*Task to complete*. Print nothing but the lines below starting at the line that holds "have hchk : ((pvAAdjAt" and ending at the line that holds "exact pv_greedy_mono adjF", including both, each exactly as written.

*Data section*.

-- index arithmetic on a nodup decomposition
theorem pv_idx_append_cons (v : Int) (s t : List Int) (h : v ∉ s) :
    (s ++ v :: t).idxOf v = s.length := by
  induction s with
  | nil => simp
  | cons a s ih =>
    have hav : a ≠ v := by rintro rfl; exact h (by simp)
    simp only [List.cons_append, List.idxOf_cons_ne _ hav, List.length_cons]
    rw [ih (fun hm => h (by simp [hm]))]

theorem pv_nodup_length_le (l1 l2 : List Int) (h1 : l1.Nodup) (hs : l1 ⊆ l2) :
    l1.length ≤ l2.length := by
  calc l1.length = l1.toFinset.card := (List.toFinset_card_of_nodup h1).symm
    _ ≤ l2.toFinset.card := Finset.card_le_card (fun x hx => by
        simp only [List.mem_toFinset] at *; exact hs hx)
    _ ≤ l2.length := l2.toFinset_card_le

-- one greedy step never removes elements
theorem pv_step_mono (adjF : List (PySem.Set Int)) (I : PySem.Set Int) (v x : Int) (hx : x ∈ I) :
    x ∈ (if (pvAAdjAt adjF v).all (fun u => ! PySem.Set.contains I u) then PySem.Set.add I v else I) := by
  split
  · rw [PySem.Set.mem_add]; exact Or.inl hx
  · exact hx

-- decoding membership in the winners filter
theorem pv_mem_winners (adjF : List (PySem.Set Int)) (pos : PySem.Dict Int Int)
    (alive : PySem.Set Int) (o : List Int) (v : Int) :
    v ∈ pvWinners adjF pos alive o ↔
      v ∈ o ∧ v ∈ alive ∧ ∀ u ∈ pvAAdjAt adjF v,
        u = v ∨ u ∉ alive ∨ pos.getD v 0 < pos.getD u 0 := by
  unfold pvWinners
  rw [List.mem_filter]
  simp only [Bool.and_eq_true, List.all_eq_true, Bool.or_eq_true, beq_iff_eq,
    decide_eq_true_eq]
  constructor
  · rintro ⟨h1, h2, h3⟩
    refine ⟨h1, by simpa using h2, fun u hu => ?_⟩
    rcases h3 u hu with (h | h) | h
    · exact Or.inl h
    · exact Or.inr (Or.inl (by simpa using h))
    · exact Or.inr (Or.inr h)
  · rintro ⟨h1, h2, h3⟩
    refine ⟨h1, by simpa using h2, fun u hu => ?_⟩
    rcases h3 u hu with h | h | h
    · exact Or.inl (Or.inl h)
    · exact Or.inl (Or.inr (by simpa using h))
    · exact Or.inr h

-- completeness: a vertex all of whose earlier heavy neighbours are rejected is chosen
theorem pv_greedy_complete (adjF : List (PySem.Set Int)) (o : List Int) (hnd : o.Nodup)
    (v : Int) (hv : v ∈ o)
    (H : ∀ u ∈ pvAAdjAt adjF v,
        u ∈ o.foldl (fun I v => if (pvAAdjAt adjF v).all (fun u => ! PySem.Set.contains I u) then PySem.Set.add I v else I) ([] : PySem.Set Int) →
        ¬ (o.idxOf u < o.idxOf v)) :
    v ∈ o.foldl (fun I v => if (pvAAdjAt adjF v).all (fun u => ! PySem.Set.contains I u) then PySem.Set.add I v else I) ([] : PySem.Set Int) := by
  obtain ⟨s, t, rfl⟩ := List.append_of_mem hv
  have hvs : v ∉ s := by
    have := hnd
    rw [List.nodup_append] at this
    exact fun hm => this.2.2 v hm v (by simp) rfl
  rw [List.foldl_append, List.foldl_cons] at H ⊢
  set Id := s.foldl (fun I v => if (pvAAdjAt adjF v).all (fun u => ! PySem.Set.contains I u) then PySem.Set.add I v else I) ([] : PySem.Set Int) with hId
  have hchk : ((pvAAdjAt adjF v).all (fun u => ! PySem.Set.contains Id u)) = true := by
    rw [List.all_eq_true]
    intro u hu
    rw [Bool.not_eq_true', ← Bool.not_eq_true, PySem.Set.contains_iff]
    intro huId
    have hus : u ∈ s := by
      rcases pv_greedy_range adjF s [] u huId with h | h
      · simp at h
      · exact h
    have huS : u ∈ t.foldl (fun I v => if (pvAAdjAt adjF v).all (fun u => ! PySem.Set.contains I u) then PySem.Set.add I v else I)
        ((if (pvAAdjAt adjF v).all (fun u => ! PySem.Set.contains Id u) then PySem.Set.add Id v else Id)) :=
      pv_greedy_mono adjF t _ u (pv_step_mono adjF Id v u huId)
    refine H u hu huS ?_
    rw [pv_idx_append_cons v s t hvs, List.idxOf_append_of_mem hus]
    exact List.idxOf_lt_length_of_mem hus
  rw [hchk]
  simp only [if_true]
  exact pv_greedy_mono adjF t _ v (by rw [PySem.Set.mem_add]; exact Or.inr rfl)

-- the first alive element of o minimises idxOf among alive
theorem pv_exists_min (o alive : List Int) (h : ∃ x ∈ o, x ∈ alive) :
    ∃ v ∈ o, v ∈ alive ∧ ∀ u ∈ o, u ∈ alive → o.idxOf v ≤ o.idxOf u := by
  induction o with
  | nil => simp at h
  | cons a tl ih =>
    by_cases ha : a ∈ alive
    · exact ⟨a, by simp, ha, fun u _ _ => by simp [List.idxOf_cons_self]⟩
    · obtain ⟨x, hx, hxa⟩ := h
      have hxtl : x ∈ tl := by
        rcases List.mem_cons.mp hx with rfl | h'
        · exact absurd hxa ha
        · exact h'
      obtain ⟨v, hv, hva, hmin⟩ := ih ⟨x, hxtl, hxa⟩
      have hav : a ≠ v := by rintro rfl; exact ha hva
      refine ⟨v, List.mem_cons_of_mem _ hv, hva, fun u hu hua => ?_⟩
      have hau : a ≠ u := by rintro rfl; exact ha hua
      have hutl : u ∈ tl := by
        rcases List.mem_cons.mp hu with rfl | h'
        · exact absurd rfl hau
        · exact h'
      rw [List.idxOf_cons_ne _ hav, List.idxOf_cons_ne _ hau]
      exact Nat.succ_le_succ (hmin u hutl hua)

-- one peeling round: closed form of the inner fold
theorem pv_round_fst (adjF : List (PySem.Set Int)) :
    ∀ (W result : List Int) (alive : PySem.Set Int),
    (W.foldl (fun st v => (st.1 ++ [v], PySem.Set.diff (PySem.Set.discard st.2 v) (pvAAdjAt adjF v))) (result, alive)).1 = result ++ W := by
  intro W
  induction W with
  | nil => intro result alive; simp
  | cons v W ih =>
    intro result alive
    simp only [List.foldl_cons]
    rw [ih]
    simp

*Task solution*.
  have hchk : ((pvAAdjAt adjF v).all (fun u => ! PySem.Set.contains Id u)) = true := by
    rw [List.all_eq_true]
    intro u hu
    rw [Bool.not_eq_true', ← Bool.not_eq_true, PySem.Set.contains_iff]
    intro huId
    have hus : u ∈ s := by
      rcases pv_greedy_range adjF s [] u huId with h | h
      · simp at h
      · exact h
    have huS : u ∈ t.foldl (fun I v => if (pvAAdjAt adjF v).all (fun u => ! PySem.Set.contains I u) then PySem.Set.add I v else I)
        ((if (pvAAdjAt adjF v).all (fun u => ! PySem.Set.contains Id u) then PySem.Set.add Id v else Id)) :=
      pv_greedy_mono adjF t _ u (pv_step_mono adjF Id v u huId)
    refine H u hu huS ?_
    rw [pv_idx_append_cons v s t hvs, List.idxOf_append_of_mem hus]
    exact List.idxOf_lt_length_of_mem hus
  rw [hchk]
  simp only [if_true]
  exact pv_greedy_mono adjF t _ v (by rw [PySem.Set.mem_add]; exact Or.inr rfl)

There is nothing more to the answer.